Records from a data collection

-- pv_equiv track=rewrite | github.com/cfnnit/ydk-genisis-counter | main.py | aggregate_cards
-- ===== SOURCE A (Python) =====
-- def aggregate_cards(cards_list):
--     card_count = {}
--     for name, score in cards_list:
--         if name in card_count:
--             card_count[name]['count'] += 1
--             card_count[name]['total_score'] += score
--         else:
--             card_count[name] = {'count': 1, 'total_score': score, 'unit_score': score}
--
--     aggregated = []
--     for name, data in card_count.items():
--         if data['count'] > 1:
--             aggregated.append((f"{name} x{data['count']}", data['total_score'], data['unit_score']))
--         else:
--             aggregated.append((name, data['total_score'], data['unit_score']))
--
--     return aggregated
-- ===== SOURCE B (Python) =====
-- def aggregate_cards(cards_list):
--     # No aggregation dict at all: take the distinct names in first-encounter
--     # order, then for each name rescan the whole list and reduce its scores
--     # (count = len, total = sum, unit = first).
--     names = list(dict.fromkeys(name for name, _ in cards_list))
--     aggregated = []
--     for name in names:
--         scores = [s for n, s in cards_list if n == name]
--         count = len(scores)
--         total = sum(scores)
--         label = f"{name} x{count}" if count > 1 else name
--         aggregated.append((label, total, scores[0]))
--     return aggregated
-- ===== Notes on version B (the rewrite author's own statement) =====
-- stated objective: alternative
-- what changed: B drops A's aggregation dict entirely: it lists the distinct names in first-encounter order (dict.fromkeys) and for each name rescans the whole input, reducing the filtered scores with len/sum/first (O(n*k) nested scans instead of A's single-pass hash aggregation).
import Mathlib
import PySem

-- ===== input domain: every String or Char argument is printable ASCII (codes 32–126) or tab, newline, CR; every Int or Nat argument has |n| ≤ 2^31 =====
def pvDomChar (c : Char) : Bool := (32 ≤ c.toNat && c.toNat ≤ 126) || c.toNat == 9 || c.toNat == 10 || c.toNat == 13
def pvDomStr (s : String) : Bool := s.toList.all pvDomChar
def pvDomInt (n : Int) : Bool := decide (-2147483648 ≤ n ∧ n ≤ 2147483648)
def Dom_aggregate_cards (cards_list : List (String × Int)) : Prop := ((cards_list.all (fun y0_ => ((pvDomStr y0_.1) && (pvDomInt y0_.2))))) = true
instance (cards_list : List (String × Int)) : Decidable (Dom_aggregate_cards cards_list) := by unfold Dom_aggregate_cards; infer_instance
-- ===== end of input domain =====

-- B drops the aggregation dict: it lists distinct names in first-encounter order and,
-- per name, rescans the input reducing the filtered scores (len/sum/first); alternative algorithm, not faster.


-- ===== PORT A =====
-- loop body of A's first loop: in-place field updates become an overwriting insert (keeps position)
def pvStepA (d : PySem.Dict String (Int × Int × Int)) (p : String × Int) :
    PySem.Dict String (Int × Int × Int) :=
  if d.contains p.1 then
    let v := d.getD p.1 (0, 0, 0)
    d.insert p.1 (v.1 + 1, v.2.1 + p.2, v.2.2)
  else
    d.insert p.1 (1, p.2, p.2)

def aggregate_cards (cards_list : List (String × Int)) : List (String × Int × Int) :=
  let card_count := cards_list.foldl pvStepA PySem.Dict.empty
  card_count.items.foldl (fun acc q =>
    if q.2.1 > 1 then
      acc ++ [(q.1 ++ " x" ++ PySem.Int.toStr q.2.1, q.2.2.1, q.2.2.2)]
    else
      acc ++ [(q.1, q.2.2.1, q.2.2.2)]) []

-- ===== PORT B =====
-- list(dict.fromkeys(...)) = PySem.List.dedup; the per-name comprehension is filter + map;
-- scores[0] is PySem.List.pyGetD (scores is nonempty for every name in names, so no IndexError).
def aggregate_cards_alt (cards_list : List (String × Int)) : List (String × Int × Int) :=
  let names := PySem.List.dedup (cards_list.map Prod.fst)
  names.foldl (fun acc name =>
    let scores := (cards_list.filter (fun p => p.1 == name)).map (·.2)
    let count : Int := (scores.length : Int)
    let total : Int := scores.sum
    let label : String := if count > 1 then name ++ " x" ++ PySem.Int.toStr count else name
    acc ++ [(label, total, PySem.List.pyGetD scores 0 0)]) []

-- ===== PRECONDITION & SPEC =====
def Spec_aggregate_cards (cards_list : List (String × Int)) (out : List (String × Int × Int)) : Prop := out = aggregate_cards_alt cards_list
instance (cards_list : List (String × Int)) (out : List (String × Int × Int)) : Decidable (Spec_aggregate_cards cards_list out) := by unfold Spec_aggregate_cards; infer_instance

-- ===== CLAIM (what is proved, stated in full; the proofs are below) =====
def Claim_equal_aggregate_cards : Prop := ∀ (cards_list : List (String × Int)), Dom_aggregate_cards cards_list → Spec_aggregate_cards cards_list (aggregate_cards cards_list)

-- ===== LEMMAS AND PROOFS =====

-- running aggregate over a score list, from an arbitrary start
def pvAgg (v : Int × Int × Int) (ss : List Int) : Int × Int × Int :=
  ss.foldl (fun v s => (v.1 + 1, v.2.1 + s, v.2.2)) v

lemma pvAgg_closed (v : Int × Int × Int) (ss : List Int) :
    pvAgg v ss = (v.1 + ss.length, v.2.1 + ss.sum, v.2.2) := by
  induction ss generalizing v with
  | nil => simp [pvAgg]
  | cons s r ih =>
    simp only [pvAgg, List.foldl_cons] at *
    rw [ih]
    simp
    constructor
    · ring
    · ring

def pvAggOpt (o : Option (Int × Int × Int)) (ss : List Int) : Option (Int × Int × Int) :=
  match o, ss with
  | some v, ss => some (pvAgg v ss)
  | none, [] => none
  | none, s :: r => some (pvAgg (1, s, s) r)

lemma pvStepA_eq_insert :
    pvStepA = fun d p => d.insert p.1
      (if d.contains p.1 then
        let v := d.getD p.1 (0, 0, 0); (v.1 + 1, v.2.1 + p.2, v.2.2)
       else (1, p.2, p.2)) := by
  funext d p
  unfold pvStepA
  split_ifs <;> rfl

lemma pvFoldA_get? (l : List (String × Int)) (d : PySem.Dict String (Int × Int × Int)) (name : String) :
    (l.foldl pvStepA d).get? name
      = pvAggOpt (d.get? name) ((l.filter (fun p => p.1 == name)).map (·.2)) := by
  induction l generalizing d with
  | nil => cases h : d.get? name <;> simp [pvAggOpt, pvAgg, h]
  | cons p l ih =>
    simp only [List.foldl_cons, List.filter_cons]
    rw [ih]
    by_cases hp : p.1 = name
    · subst hp
      simp only [beq_self_eq_true, if_pos, List.map_cons]
      cases hc : d.get? p.1 with
      | some v =>
        have hcon : d.contains p.1 = true := by
          rw [PySem.Dict.contains_eq_isSome_get?, hc]; rfl
        have hgd : d.getD p.1 (0,0,0) = v := by simp [PySem.Dict.getD_eq_get?_getD, hc]
        simp only [pvStepA, hcon, if_pos, hgd, PySem.Dict.get?_insert_self, pvAggOpt, pvAgg,
          List.foldl_cons]
      | none =>
        have hcon : d.contains p.1 = false := by
          rw [PySem.Dict.contains_eq_isSome_get?, hc]; rfl
        simp only [pvStepA, hcon, Bool.false_eq_true, if_neg, not_false_iff,
          PySem.Dict.get?_insert_self, pvAggOpt, pvAgg]
    · have hb : (p.1 == name) = false := beq_eq_false_iff_ne.mpr hp
      rw [hb]
      simp only [Bool.false_eq_true, if_neg, not_false_iff]
      have : (pvStepA d p).get? name = d.get? name := by
        rw [pvStepA_eq_insert]
        exact PySem.Dict.get?_insert_of_ne _ _ (fun h => hp h.symm)
      rw [this]

lemma pvKeysA (l : List (String × Int)) :
    (l.foldl pvStepA PySem.Dict.empty).keys = PySem.List.dedup (l.map Prod.fst) := by
  rw [pvStepA_eq_insert, PySem.Dict.keys_foldl_insert_key, PySem.List.dedup_eq_ofList]
  simp [PySem.Set.update, PySem.Set.ofList_eq_foldl, PySem.Dict.keys_empty]

theorem aggregate_cards_spec : Claim_equal_aggregate_cards := by
  unfold Claim_equal_aggregate_cards Spec_aggregate_cards
  intro l _
  simp only [aggregate_cards, aggregate_cards_alt]
  set dA := l.foldl pvStepA PySem.Dict.empty with hdA
  have hndA : dA.keys.Nodup := by
    rw [hdA, pvStepA_eq_insert]
    exact PySem.Dict.nodup_keys_foldl_insert_key l _ _ _ PySem.Dict.nodup_keys_empty
  -- rewrite both append-folds as maps
  have hsplit : (fun (acc : List (String × Int × Int)) (q : String × (Int × Int × Int)) =>
      if q.2.1 > 1 then acc ++ [(q.1 ++ " x" ++ PySem.Int.toStr q.2.1, q.2.2.1, q.2.2.2)]
      else acc ++ [(q.1, q.2.2.1, q.2.2.2)])
      = fun acc q => acc ++ [if q.2.1 > 1 then (q.1 ++ " x" ++ PySem.Int.toStr q.2.1, q.2.2.1, q.2.2.2)
        else (q.1, q.2.2.1, q.2.2.2)] := by
    funext acc q; split_ifs <;> rfl
  rw [hsplit, PySem.List.foldl_append_singleton_eq_map, PySem.List.foldl_append_singleton_eq_map]
  rw [PySem.Dict.items_eq_map_keys dA hndA (0,0,0), List.map_map, pvKeysA]
  simp only [List.nil_append]
  apply List.map_congr_left
  intro name hmem
  -- name occurs in l, so the filtered score list is nonempty
  have hfl : ∃ s r, (l.filter (fun p => p.1 == name)).map (·.2) = s :: r := by
    have hA' : name ∈ l.map Prod.fst := (PySem.List.mem_dedup _ _).mp hmem
    rcases List.mem_map.mp hA' with ⟨p, hpl, hpn⟩
    have hm : p.2 ∈ (l.filter (fun p => p.1 == name)).map (·.2) :=
      List.mem_map_of_mem (List.mem_filter.mpr ⟨hpl, by simp [hpn]⟩)
    cases hc2 : (l.filter (fun p => p.1 == name)).map (·.2) with
    | nil => rw [hc2] at hm; cases hm
    | cons s r => exact ⟨s, r, rfl⟩
  rcases hfl with ⟨s, r, hsr⟩
  have hgA : dA.getD name (0,0,0) = (1 + (r.length : Int), s + r.sum, s) := by
    rw [PySem.Dict.getD_eq_get?_getD, hdA, pvFoldA_get? l PySem.Dict.empty name,
      PySem.Dict.get?_empty, hsr]
    simp [pvAggOpt, pvAgg_closed]
  simp only [Function.comp, hgA, hsr]
  have hlen : ((s :: r).length : Int) = 1 + (r.length : Int) := by rw [List.length_cons]; push_cast; ring
  have hunit : PySem.List.pyGetD (s :: r) 0 0 = s := by
    simp [PySem.List.pyGetD, PySem.List.pyGet?, PySem.List.pyIdx?]
  have hsum : (s :: r).sum = s + r.sum := by simp
  simp only [hlen, hunit, hsum]
  by_cases hgt : (1 : Int) + (r.length : Int) > 1
  · simp [hgt]
  · simp [hgt]
-- pv_equiv track=rewrite | github.com/yaigorian/python_mipt_dafe_tasks_sem2 | solutions/sem01/lesson04/task1.py | get_nth_digit
-- ===== SOURCE A (Python) =====
-- def get_nth_digit(num: int) -> int:
--     le = 1
--     while True:
--         first = 10 ** (le - 1) * int(le != 1)
--         if num <= (b := (10**le - first) // 2 * le):
--             m = (num - 1) % le
--             number = first + 2 * ((num - 1) // le)
--             while number >= 0:
--                 le -= 1
--                 if le == m:
--                     return number % 10
--                 number //= 10
--         le += 1
--         num -= b
-- ===== SOURCE B (Python) =====
-- def get_nth_digit(num: int) -> int:
--     # nth (one-based) digit of the concatenation of the decimal digits of 0, 2, 4, 6, ...
--     if num < 1:
--         raise ValueError("num must be a positive one-based index")
--
--     def pref(i: int) -> int:
--         # total number of digits in the concatenation of the first i evens 0,2,...,2*(i-1)
--         total, length, start, cnt = 0, 1, 0, 5
--         while start < i:
--             total += length * min(i - start, cnt)
--             length += 1
--             start += cnt
--             cnt = 45 * 10 ** (length - 2)
--         return total
--
--     lo, hi = 0, 1
--     while pref(hi) < num:            # exponential search for an index with enough digits
--         lo, hi = hi, 2 * hi
--     while hi - lo > 1:               # binary search: smallest hi with pref(hi) >= num
--         mid = (lo + hi) // 2
--         if pref(mid) >= num:
--             hi = mid
--         else:
--             lo = mid
--     e = 2 * (hi - 1)                 # the even number that contains digit num
--     length, t = 1, e                 # digit count of e
--     while t >= 10:
--         t //= 10
--         length += 1
--     return e // 10 ** (length - 1 - (num - 1 - pref(lo))) % 10
-- ===== Notes on version B (the rewrite author's own statement) =====
-- stated objective: alternative
-- what changed: B replaces A's sequential per-length block subtraction and digit-peeling inner while by a monotone prefix-digit-count function pref(i) (digits of the first i even numbers) located via exponential plus binary search over the even-number index, then a closed-form digit extraction.
-- outside the precondition, e.g. on get_nth_digit(0): A returns 0, B raises ValueError; on get_nth_digit(-10): A returns 8, B raises ValueError
import Mathlib
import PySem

▶ [WHAT YOU WILL DO] Please return exactly the lines from the opening line of the data above through the line with "aggregated.append((label, total, scores[0]))", both included and nothing else.

▶ [RESULT BELOW]
-- pv_equiv track=rewrite | github.com/cfnnit/ydk-genisis-counter | main.py | aggregate_cards
-- ===== SOURCE A (Python) =====
-- def aggregate_cards(cards_list):
--     card_count = {}
--     for name, score in cards_list:
--         if name in card_count:
--             card_count[name]['count'] += 1
--             card_count[name]['total_score'] += score
--         else:
--             card_count[name] = {'count': 1, 'total_score': score, 'unit_score': score}
--
--     aggregated = []
--     for name, data in card_count.items():
--         if data['count'] > 1:
--             aggregated.append((f"{name} x{data['count']}", data['total_score'], data['unit_score']))
--         else:
--             aggregated.append((name, data['total_score'], data['unit_score']))
--
--     return aggregated
-- ===== SOURCE B (Python) =====
-- def aggregate_cards(cards_list):
--     # No aggregation dict at all: take the distinct names in first-encounter
--     # order, then for each name rescan the whole list and reduce its scores
--     # (count = len, total = sum, unit = first).
--     names = list(dict.fromkeys(name for name, _ in cards_list))
--     aggregated = []
--     for name in names:
--         scores = [s for n, s in cards_list if n == name]
--         count = len(scores)
--         total = sum(scores)
--         label = f"{name} x{count}" if count > 1 else name
--         aggregated.append((label, total, scores[0]))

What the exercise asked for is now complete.